The FIRST requirement placed on local government under Title 67 is:

67-6502 (a) To protect property rights and enhance property values.

This was considered the most important aspect of our scheme of government and laws that both the Federal and State legislation, along with the constitution set this condition FIRST in the purpose of local zoning. It extends to every agency and every agent of government and they shall recognize this statute as their primary duty and function as a public servant. All ordinances must respect private property and property rights.

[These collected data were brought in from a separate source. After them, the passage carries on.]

-- pv_equiv track=rewrite | github.com/hikarinessa/advent_2020 | advent_2020_ludwig/AOC20/AOC20_20_imagepuzzle.py | transform_image
-- ===== SOURCE A (Python) =====
-- from copy import deepcopy as deep
--
-- def flip(tile):
--
--     newtile = deep(tile)
--     width = len(tile)
--
--     for line in range(width):
--         for pixel in range(width):
--             newtile[line][pixel] = tile[line][width-1-pixel]
--
--     return newtile
--
-- def rotate(tile, degrees):
--
--     if degrees == 0:
--         return tile
--
--     newtile = deep(tile)
--     width = len(tile)
--
--     turns = degrees // 90
--     for i in range(turns):
--         for line in range(width):
--             for pixel in range(width):
--                 #if degrees == 90:
--                 newtile[line][pixel] = tile[width-1-pixel][line]
--         tile = deep(newtile)
--
--     return newtile
--
-- def tile_variations(tile): # generates and returns a LIST of all flips and rots of a tile
--     variations = []
--     variations.append(tile)
--     variations.append(rotate(tile, 90))
--     variations.append(rotate(tile, 180))
--     variations.append(rotate(tile, 270))
--     variations.append(flip(tile))
--     variations.append(flip(rotate(tile, 90)))
--     variations.append(flip(rotate(tile, 180)))
--     variations.append(flip(rotate(tile, 270)))
--     return variations
--
-- def transform_image(image):
--     image_as_list = [[c for c in s] for s in image.split("\n")]
--     #ppp(image_list)
--     transformed_images = tile_variations(image_as_list)
--     #ppp(transformed_images)
--     str_image_list = []
--
--     for image in transformed_images:
--
--         str_image = ""
--         for row in image:
--             str_image += "".join(row) + "\n"
--
--         str_image_list.append(str_image[:-1])
--
--     return(str_image_list)
-- ===== SOURCE B (Python) =====
-- def transform_image(image):
--     rows = image.split("\n")
--     w = len(rows)
--     symmetries = [  # the eight symmetries of the square tile, as (i, j) -> source cell
--         lambda i, j: (i, j),                  # identity
--         lambda i, j: (w - 1 - j, i),          # rotate 90 clockwise
--         lambda i, j: (w - 1 - i, w - 1 - j),  # rotate 180
--         lambda i, j: (j, w - 1 - i),          # rotate 270 clockwise
--         lambda i, j: (i, w - 1 - j),          # horizontal mirror
--         lambda i, j: (j, i),                  # transpose
--         lambda i, j: (w - 1 - i, j),          # vertical mirror
--         lambda i, j: (w - 1 - j, w - 1 - i),  # anti-transpose
--     ]
--     result = []
--     for sym in symmetries:
--         grid = [list(r) for r in rows]
--         for i in range(w):
--             for j in range(w):
--                 si, sj = sym(i, j)
--                 grid[i][j] = rows[si][sj]
--         result.append("\n".join("".join(r) for r in grid))
--     return result
-- ===== Notes on version B (the rewrite author's own statement) =====
-- stated objective: simpler
-- what changed: Replaces A's flip/rotate pair (rotation by repeated one-turn passes over deep copies, 180/270 needing two and three full passes, flips as an extra pass) with a closed-form table of the eight dihedral symmetries of the square tile, each stamped onto the grid in a single pass via its (i, j) -> source-cell coordinate map.
import Mathlib
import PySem

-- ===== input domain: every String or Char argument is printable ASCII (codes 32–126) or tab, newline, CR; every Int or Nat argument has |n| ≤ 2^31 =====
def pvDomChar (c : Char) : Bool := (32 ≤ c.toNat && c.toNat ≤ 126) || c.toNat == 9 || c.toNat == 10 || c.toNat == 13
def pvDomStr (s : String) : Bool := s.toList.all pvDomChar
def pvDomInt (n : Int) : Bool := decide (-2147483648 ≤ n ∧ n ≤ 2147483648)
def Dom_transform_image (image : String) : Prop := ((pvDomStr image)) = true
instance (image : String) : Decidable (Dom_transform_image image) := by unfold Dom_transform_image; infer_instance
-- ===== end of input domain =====

-- B replaces A's repeated one-turn rotations and separate flip passes with a closed-form
-- table of the eight square-tile symmetries, each stamped in a single pass (objective: simpler).

-- ===== PORT A =====
def pvFlipA (tile : List (List Char)) : List (List Char) :=
  let width : Int := (tile.length : Int)
  (PySem.List.pyRange 0 width 1).foldl (fun newtile line =>
    (PySem.List.pyRange 0 width 1).foldl (fun nt pixel =>
      PySem.List.pySetD nt line
        (PySem.List.pySetD (PySem.List.pyGetD nt line []) pixel
          (PySem.List.pyGetD (PySem.List.pyGetD tile line []) (width - 1 - pixel) ' '))) newtile) tile

def pvRotateA (tile : List (List Char)) (degrees : Int) : List (List Char) :=
  if degrees = 0 then tile
  else
    let width : Int := (tile.length : Int)
    let turns : Int := PySem.Int.floordiv degrees 90
    let st := (PySem.List.pyRange 0 turns 1).foldl
      (fun (st : List (List Char) × List (List Char)) _ =>
        let newtile := (PySem.List.pyRange 0 width 1).foldl (fun newtile line =>
          (PySem.List.pyRange 0 width 1).foldl (fun nt pixel =>
            PySem.List.pySetD nt line
              (PySem.List.pySetD (PySem.List.pyGetD nt line []) pixel
                (PySem.List.pyGetD (PySem.List.pyGetD st.1 (width - 1 - pixel) []) line ' '))) newtile) st.2
        (newtile, newtile)) (tile, tile)
    st.2

def pvTileVariationsA (tile : List (List Char)) : List (List (List Char)) :=
  [tile, pvRotateA tile 90, pvRotateA tile 180, pvRotateA tile 270,
   pvFlipA tile, pvFlipA (pvRotateA tile 90), pvFlipA (pvRotateA tile 180), pvFlipA (pvRotateA tile 270)]

def transform_image (image : String) : List String :=
  let image_as_list := PySem.Chars.splitOn image.toList ['\n']
  let transformed := pvTileVariationsA image_as_list
  transformed.map (fun img =>
    let str_image := img.foldl (fun acc row => acc ++ row ++ ['\n']) []
    String.ofList (PySem.List.slice str_image none (some (-1))))

-- ===== PORT B =====
def pvSymsB (w : Nat) : List (Nat → Nat → Nat × Nat) :=
  [fun i j => (i, j),                          -- identity
   fun i j => (w - 1 - j, i),                  -- rotate 90 clockwise
   fun i j => (w - 1 - i, w - 1 - j),          -- rotate 180
   fun i j => (j, w - 1 - i),                  -- rotate 270 clockwise
   fun i j => (i, w - 1 - j),                  -- horizontal mirror
   fun i j => (j, i),                          -- transpose
   fun i j => (w - 1 - i, j),                  -- vertical mirror
   fun i j => (w - 1 - j, w - 1 - i)]          -- anti-transpose

def transform_image_alt (image : String) : List String :=
  let rows := PySem.Chars.splitOn image.toList ['\n']
  let w := rows.length
  (pvSymsB w).map (fun sym =>
    let grid := (List.range w).foldl (fun grid i =>
      (List.range w).foldl (fun g j =>
        g.set i ((g.getD i []).set j ((rows.getD (sym i j).1 []).getD (sym i j).2 ' '))) grid) rows
    String.ofList (PySem.Chars.join ['\n'] grid))

-- ===== PRECONDITION & SPEC =====
-- Pre_ excludes exactly the inputs on which A raises IndexError: some split row is
-- shorter than the number of rows (e.g. the empty string, or "ab\ncd\nef").
def Pre_transform_image (image : String) : Prop :=
  ∀ r ∈ PySem.Chars.splitOn image.toList ['\n'],
    (PySem.Chars.splitOn image.toList ['\n']).length ≤ r.length
instance (image : String) : Decidable (Pre_transform_image image) := by unfold Pre_transform_image; infer_instance
def pvWitness_transform_image : String := "ab\ncd"

def Spec_transform_image (image : String) (out : List String) : Prop := out = transform_image_alt image
instance (image : String) (out : List String) : Decidable (Spec_transform_image image out) := by unfold Spec_transform_image; infer_instance

-- ===== CLAIM (what is proved, stated in full; the proofs are below) =====
def Claim_equal_transform_image : Prop := ∀ (image : String), Dom_transform_image image → Pre_transform_image image → Spec_transform_image image (transform_image image)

It is important that the people of the state understand exactly what “property” is and what the incidents of property ownership are.

OWN. The word “own” as applied to land, means all the lands

claimed and possessed by the party termed “owner”. The right to own

and manage property is a natural (unalienable) right. 73 C.J.S.,Sec. 13, p. 181.Ownership of property has been defined as the right by which a

thing belongs to an individual to the exclusion of all others (see Scandinavia Belting Co. v Asbestos, etc. Works, N.Y. 255, 257 F. 937, 169 C.C. A. 87m certiorari denied, 39 S. Ct. 494, 250 U.S. 644, 63 L. Ed. 1186; 50 C.J.S., p. 778, Note 74).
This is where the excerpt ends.